For the production of solid materials based on hydraulically setting coating agents such as for example concrete or mortar, mechanical methods and also manual methods are common. However, the properties of the solid materials depend considerably on the nature and manner of their production.
In the manual method, the hydraulically setting coating agents are for example applied onto the substrate with a trowel. In mechanical methods, the hydraulically setting coating agents are supplied in a feed line of a spray nozzle with which the hydraulically setting coating agents are applied onto the substrate in question. Mechanical methods such as for example the dry or wet spray methods are described in DIN 18551. In the dry spray method, hydraulically setting coating agents are used in the form of dry mixtures and made up with water in the spray nozzle. In the wet spray method, aqueous hydraulically setting coating agents are used. In the wet spray method, as in the dry spray method, further additives such as for example setting accelerators can be added to the hydraulically setting coating agents in the spray nozzle. After setting of the hydraulically setting coating agents, the solid materials are obtained.

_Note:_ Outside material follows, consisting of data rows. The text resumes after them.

-- A's fold ≤ every min/max pair length
theorem A_pair_le (A : List Int) (mn mx : Int) (acc : Int)
    (p q : Nat) (hq : q < A.length) (hp : p < q)
    (hpair : (A[p]'(by omega) = mx ∧ A[q] = mn) ∨ (A[p]'(by omega) = mn ∧ A[q] = mx)) :
    (PySem.List.enumerate A 0).foldl (ominStep (candA A mn mx)) acc ≤ ((q : Int) - p) + 1 := by
  have hpA : p < A.length := by omega
  have hmem : ((0 : Int) + p, A[p]'hpA) ∈ PySem.List.enumerate A 0 :=
    (PySem.List.mem_enumerate_iff A 0 _).mpr ⟨p, hpA, rfl⟩
  by_cases hmn : A[p]'hpA = mn
  · -- first branch: look for mx after p
    have hx : ∃ j, ∃ hj : j < A.length, p + 1 ≤ j ∧ j ≤ q ∧ A[j] = mx := by
      rcases hpair with ⟨hpv, hqv⟩ | ⟨hpv, hqv⟩
      · -- A[p] = mx and = mn, so mn = mx; A[q] = mn = mx
        exact ⟨q, hq, by omega, le_rfl, by rw [hqv, ← hmn, hpv]⟩
      · exact ⟨q, hq, by omega, le_rfl, hqv⟩
    obtain ⟨j, hj, hj1, hj2, hjv⟩ := hx
    obtain ⟨j', hfind, hle⟩ := firstIdxFrom_complete A mx (p + 1) j hj1 hj hjv
    have hcand : candA A mn mx ((0 : Int) + p, A[p]'hpA) = some (((j' : Int) - ((0:Int) + p)) + 1) := by
      unfold candA
      rw [if_pos (show ((0:Int) + p, A[p]'hpA).2 = mn from hmn)]
      have h5 : (((0 : Int) + p, A[p]'hpA).1.toNat + 1) = p + 1 := by simp
      rw [h5, hfind]
      rfl
    refine le_trans (foldl_omin_le_cand _ _ acc _ _ hmem hcand) ?_
    have hs := firstIdxFrom_sound A mx (p + 1) j' hfind
    push_cast
    omega
  · -- A[p] ≠ mn: pair must be (mn at p? no) → A[p] = mx, A[q] = mn
    have hpv : A[p]'hpA = mx := by
      rcases hpair with ⟨hpv, _⟩ | ⟨hpv, _⟩
      · exact hpv
      · exact absurd hpv hmn
    have hqv : A[q] = mn := by
      rcases hpair with ⟨_, hqv⟩ | ⟨hpv', _⟩
      · exact hqv
      · exact absurd hpv' hmn
    obtain ⟨j', hfind, hle⟩ := firstIdxFrom_complete A mn (p + 1) q (by omega) hq hqv
    have hcand : candA A mn mx ((0 : Int) + p, A[p]'hpA) = some (((j' : Int) - ((0:Int) + p)) + 1) := by
      unfold candA
      rw [if_neg (show ¬((0:Int) + p, A[p]'hpA).2 = mn from hmn),
          if_pos (show ((0:Int) + p, A[p]'hpA).2 = mx from hpv)]
      have h5 : (((0 : Int) + p, A[p]'hpA).1.toNat + 1) = p + 1 := by simp
      rw [h5, hfind]
      rfl
    refine le_trans (foldl_omin_le_cand _ _ acc _ _ hmem hcand) ?_
    have hs := firstIdxFrom_sound A mn (p + 1) j' hfind
    push_cast
    omega

-- every realised A-candidate is a min/max pair length
theorem A_cand_pair (A : List Int) (mn mx : Int) (x : Int × Int) (c : Int)
    (hmem : x ∈ PySem.List.enumerate A 0) (hc : candA A mn mx x = some c) :
    ∃ p q, ∃ hq : q < A.length, ∃ hp : p < q,
      ((A[p]'(by omega) = mx ∧ A[q] = mn) ∨ (A[p]'(by omega) = mn ∧ A[q] = mx)) ∧
      c = ((q : Int) - p) + 1 := by
  obtain ⟨k, hk, rfl⟩ := (PySem.List.mem_enumerate_iff A 0 x).mp hmem
  unfold candA at hc
  by_cases hmn : A[k] = mn
  · rw [if_pos (show ((0:Int) + k, A[k]).2 = mn from hmn)] at hc
    rcases hfind : firstIdxFrom A mx (((0 : Int) + k).toNat + 1) with _ | j
    · rw [hfind] at hc; cases hc
    · rw [hfind] at hc
      simp only [Option.map_some] at hc
      obtain ⟨hsle, hjlt, hjv⟩ := firstIdxFrom_sound A mx _ j hfind
      refine ⟨k, j, hjlt, by omega, Or.inr ⟨by simpa using hmn, hjv⟩, ?_⟩
      cases hc; push_cast; omega
  · rw [if_neg (show ¬((0:Int) + k, A[k]).2 = mn from hmn)] at hc
    by_cases hmx : A[k] = mx
    · rw [if_pos (show ((0:Int) + k, A[k]).2 = mx from hmx)] at hc
      rcases hfind : firstIdxFrom A mn (((0 : Int) + k).toNat + 1) with _ | j
      · rw [hfind] at hc; cases hc
      · rw [hfind] at hc
        simp only [Option.map_some] at hc
        obtain ⟨hsle, hjlt, hjv⟩ := firstIdxFrom_sound A mn _ j hfind
        refine ⟨k, j, hjlt, by omega, Or.inl ⟨by simpa using hmx, hjv⟩, ?_⟩
        cases hc; push_cast; omega
    · rw [if_neg (show ¬((0:Int) + k, A[k]).2 = mx from hmx)] at hc
      cases hc

-- the two folds agree (the heart of the proof)
theorem folds_eq (A : List Int) (mn mx : Int) :
    (PySem.List.enumerate A 0).foldl (ominStep (candA A mn mx)) (10 ^ 9) =
    ((PySem.List.enumerate A 0).foldl (stepB mn mx) ((10 ^ 9 : Int), none, none)).1 := by
  obtain ⟨hB1, _, _, hB4⟩ := B_le mn mx A 0 (10 ^ 9) none none (by simp) (by simp)
  apply le_antisymm
  · -- ρA ≤ ρB via B_cases
    rcases B_cases mn mx A 0 (10 ^ 9) none none with hr | ⟨m, q, hq, hm, _, _⟩ | ⟨m, q, hq, hm, _, _⟩ | ⟨p, q, hq, hp, hpair, hr⟩
    · rw [hr]; exact foldl_omin_le_init _ _ _
    · cases hm
    · cases hm
    · rw [hr]; exact A_pair_le A mn mx _ p q hq hp hpair
  · -- ρB ≤ ρA via foldl_omin_cases
    rcases foldl_omin_cases (candA A mn mx) (PySem.List.enumerate A 0) (10 ^ 9) with hr | ⟨x, hx, c, hg, hr⟩
    · rw [hr]; exact hB1
    · obtain ⟨p, q, hq, hp, hpair, hceq⟩ := A_cand_pair A mn mx x c hx hg
      rw [hr, hceq]
      exact hB4 p q hq hp hpair

-- ===== VERDICT (by name: the statement is the Claim_ definition above) =====
theorem mm_subarray_spec : Claim_equal_mm_subarray := by
  intro A _ hpre
  rcases A with _ | ⟨x, t⟩
  · exact absurd rfl hpre
  unfold Spec_mm_subarray mm_subarray mm_subarray_alt
  rw [PySem.List.min?_id_cons, PySem.List.max?_id_cons, min_max_eq]
  simp only []
  rw [stepA_eq (x :: t) (t.foldl min x) (t.foldl max x)]
  exact folds_eq (x :: t) (t.foldl min x) (t.foldl max x)
-- termination fact for the outer while loop (cited by pvLoopA's decreasing_by)
theorem pvFindStopA_bounds (cs : List Char) (j0 j : Nat)
    (h : pvFindStopA cs j0 = some j) : j0 ≤ j ∧ j + 2 < cs.length ∧ (j - j0) % 3 = 0 := by
  fun_induction pvFindStopA cs j0 with
  | case1 j' h1 h2 => simp only [Option.some.injEq] at h; omega
  | case2 j' h1 h2 ih => have := ih h; omega
  | case3 j' h1 => simp at h

-- A's outer 'while i < len(seq) - 2' loop, threading codon_positions and the regions
def pvLoopA (cs : List Char) (cp : List Int) (regs : List (Int × Int)) (i : Nat) :
    List Int × List (Int × Int) :=
  if i + 2 < cs.length then
    if pvSlice3 cs i = ['A','T','G'] then
      match hj : pvFindStopA cs (i + 3) with
      | some j =>
          if 21 ≤ (j + 3) - i then
            pvLoopA cs (pvMarkA cp i (j + 3)) (regs ++ [((i : Int), ((j + 3 : Nat) : Int))]) (j + 3)
          else
            pvLoopA cs cp regs (j + 3)
      | none => (cp, regs)
    else pvLoopA cs cp regs (i + 1)
  else (cp, regs)
termination_by cs.length - i
decreasing_by
  · have := pvFindStopA_bounds cs (i + 3) j hj; omega
  · have := pvFindStopA_bounds cs (i + 3) j hj; omega
  · omega

def get_coding_and_non_coding_regions_positions (seq : String) : List Int × (List (Int × Int)) :=
  pvLoopA seq.toList (List.replicate seq.toList.length (0 : Int)) [] 0

-- ===== PORT B =====
-- pass 1: 'for p in range(N-3, -1, -1): next_stop[p] = p if stop else next_stop[p+3]'
-- (positions are nonnegative, so the table is indexed by Nat)
def pvNextStop (cs : List Char) : List (Option Nat) :=
  ((List.range (cs.length - 2)).reverse).foldl
    (fun ns p =>
      if pvSlice3 cs p ∈ pvStops then ns.set p (some p)
      else ns.set p (ns.getD (p + 3) none))
    (List.replicate (cs.length + 3) none)

-- pass 2: 'for s in range(N - 2): if s < i or seq[s:s+3] != "ATG": continue; …'
def pvDetectB (cs : List Char) (ns : List (Option Nat)) (i : Nat) (regs : List (Int × Int))
    (s : Nat) : List (Int × Int) :=
  if s + 2 < cs.length then
    if s < i ∨ ¬ (pvSlice3 cs s = ['A','T','G']) then pvDetectB cs ns i regs (s + 1)
    else
      match ns.getD (s + 3) none with
      | none => regs
      | some q =>
          pvDetectB cs ns (q + 3)
            (if 21 ≤ (q + 3) - s then regs ++ [((s : Int), ((q + 3 : Nat) : Int))] else regs)
            (s + 1)
  else regs
termination_by cs.length - s
decreasing_by all_goals omega

-- pass 3 body: 'for k in range(s, e): codon_positions[k] = (k-s)%3+1' then the -3 overwrite
def pvMarkB (cp : List Int) (s e : Nat) : List Int :=
  ((List.range' s (e - s)).foldl
    (fun acc (k : Nat) => acc.set k (((k : Int) - (s : Int)) % 3 + 1)) cp).set (s + 2) (-3)

-- region endpoints are nonnegative by construction, so .toNat below is exact
def get_coding_and_non_coding_regions_positions_alt (seq : String) : List Int × (List (Int × Int)) :=
  ((pvDetectB seq.toList (pvNextStop seq.toList) 0 [] 0).foldl
      (fun cp r => pvMarkB cp r.1.toNat r.2.toNat) (List.replicate seq.toList.length (0 : Int)),
   pvDetectB seq.toList (pvNextStop seq.toList) 0 [] 0)

-- ===== PRECONDITION & SPEC =====
def Spec_get_coding_and_non_coding_regions_positions (seq : String) (out : List Int × (List (Int × Int))) : Prop := out = get_coding_and_non_coding_regions_positions_alt seq
instance (seq : String) (out : List Int × (List (Int × Int))) : Decidable (Spec_get_coding_and_non_coding_regions_positions seq out) := by unfold Spec_get_coding_and_non_coding_regions_positions; infer_instance

-- ===== CLAIM (what is proved, stated in full; the proofs are below) =====
def Claim_equal_get_coding_and_non_coding_regions_positions : Prop := ∀ (seq : String), Dom_get_coding_and_non_coding_regions_positions seq → Spec_get_coding_and_non_coding_regions_positions seq (get_coding_and_non_coding_regions_positions seq)

-- ===== LEMMAS AND PROOFS =====

-- A's detection behaviour, regions only (proof-side restatement of pvLoopA's scan)
def pvScanA (cs : List Char) (i : Nat) : List (Int × Int) :=
  if i + 2 < cs.length then
    if pvSlice3 cs i = ['A','T','G'] then
      match hj : pvFindStopA cs (i + 3) with
      | some j =>
          (if 21 ≤ (j + 3) - i then [((i : Int), ((j + 3 : Nat) : Int))] else [])
            ++ pvScanA cs (j + 3)
      | none => []
    else pvScanA cs (i + 1)
  else []
termination_by cs.length - i
decreasing_by
  · have := pvFindStopA_bounds cs (i + 3) j hj; omega
  · omega

-- the marking fold of A's regions
def pvFoldA (cp : List Int) (regs : List (Int × Int)) : List Int :=
  regs.foldl (fun cp r => pvMarkA cp r.1.toNat r.2.toNat) cp


-- unfold lemmas for pvScanA's dependent match
theorem pvScanA_some (cs : List Char) (i j : Nat) (h1 : i + 2 < cs.length)
    (h2 : pvSlice3 cs i = ['A','T','G']) (hj : pvFindStopA cs (i + 3) = some j) :
    pvScanA cs i = (if 21 ≤ (j + 3) - i then [((i : Int), ((j + 3 : Nat) : Int))] else [])
      ++ pvScanA cs (j + 3) := by
  rw [pvScanA, if_pos h1, if_pos h2]
  split
  next j' hj' => rw [hj] at hj'; cases hj'; rfl
  next hj' => rw [hj] at hj'; cases hj'

theorem pvScanA_none (cs : List Char) (i : Nat) (h1 : i + 2 < cs.length)
    (h2 : pvSlice3 cs i = ['A','T','G']) (hj : pvFindStopA cs (i + 3) = none) :
    pvScanA cs i = [] := by
  rw [pvScanA, if_pos h1, if_pos h2]
  split
  next j' hj' => rw [hj] at hj'; cases hj'
  next hj' => rfl

-- 1. pvLoopA factored into scan + marking fold
theorem pvLoopA_factor (cs : List Char) (cp : List Int) (regs : List (Int × Int)) (i : Nat) :
    pvLoopA cs cp regs i = (pvFoldA cp (pvScanA cs i), regs ++ pvScanA cs i) := by
  generalize hk : cs.length - i = k
  induction k using Nat.strong_induction_on generalizing i cp regs with
  | _ k IH =>
    subst hk
    rw [pvLoopA]
    by_cases h1 : i + 2 < cs.length
    · simp only [if_pos h1]
      by_cases h2 : pvSlice3 cs i = ['A','T','G']
      · simp only [if_pos h2]
        split
        next j hj =>
          have hb := pvFindStopA_bounds cs (i + 3) j hj
          rw [pvScanA_some cs i j h1 h2 hj]
          by_cases hc : 21 ≤ (j + 3) - i
          · rw [if_pos hc, if_pos hc, IH (cs.length - (j + 3)) (by omega) _ _ (j + 3) rfl]
            simp only [pvFoldA, List.singleton_append, List.foldl_cons, Int.toNat_natCast,
              List.append_assoc]
          · rw [if_neg hc, if_neg hc, IH (cs.length - (j + 3)) (by omega) _ _ (j + 3) rfl]
            simp
        next hj =>
          rw [pvScanA_none cs i h1 h2 hj]; simp [pvFoldA]
      · simp only [if_neg h2]
        have hS : pvScanA cs i = pvScanA cs (i + 1) := by
          rw [pvScanA]; simp [h1, h2]
        rw [hS, IH (cs.length - (i + 1)) (by omega) _ _ (i + 1) rfl]
    · simp only [if_neg h1]
      have hS : pvScanA cs i = [] := by rw [pvScanA]; simp [h1]
      rw [hS]; simp [pvFoldA]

The strength of the solid materials depends for example on the air content or the density of the solid materials and correlates with the statistical distribution of the air pore diameters (air pore distribution). When the spray method is used, the strength of the solid materials can be increased by forcing the aqueous coating agents through the spray nozzle with compressed air, so that the hydraulically setting coating agents are accelerated to high speeds and finally on impact against the substrate undergo a strong rebound. As a result of the rebound, some of the air escapes from the hydraulically setting coating agents and the hydraulically setting coating agents are compacted. In addition, the air pore distribution in the hydraulically setting coating agent also changes. Overall, the impact leads to an increase in the strength of the hydraulically setting coating agents. The acceleration of hydraulically setting coating agents with compressed air can be quantified using the air consumption factor:Air consumption factor=(compressed air volume/t)/(concrete volume/t)
In the formula for the air consumption factor, the variable t stands for a time value. The air consumption factor is a dimensionless quantity and with mechanical methods normally assumes values of 144 to 240.
The hydraulically setting coating agents applied with compressed air and said air consumption factors result in solid materials which have an air content lower by ca. 5% and hence a correspondingly higher density compared to solid materials produced by the manual method. In addition, the use of compressed air has a very strong influence on the air pore distribution in the hydraulically setting coating agents and in the corresponding solid materials. Thus in solid materials which were made by the manual method usually over 40% of the air pores have a diameter in the range from 500 to 50000 nm. In contrast, in solid materials which were made by the spray method with the aforesaid air consumption factors, usually considerably fewer than 35% of the air pores have a diameter of 500 to 50000 nm.
However, the use of compressed air with the aforesaid air consumption factors in the spray method also has the effect that as a result of the impact against the substrate the hydraulically setting coating agents fall off the substrate again (rebound) to a considerable extent and must be removed from the building side and disposed of as useless waste. The rebound usually amounts to more than 20 percent of the coating. A further disadvantage is the high equipment and energy cost which is associated with the use of compressed air for such high air consumption factors.
The manual method does offer the advantage that hardly any rebound occurs and the equipment costs are low. However, as already discussed above, compared to the mechanical method with the use of compressed air with the aforesaid air consumption factors the manual method has the disadvantage that, owing to the low impact, only solid materials which have a lower density, a higher air content, a different air pore distribution and hence lower strength are obtainable with the manual method.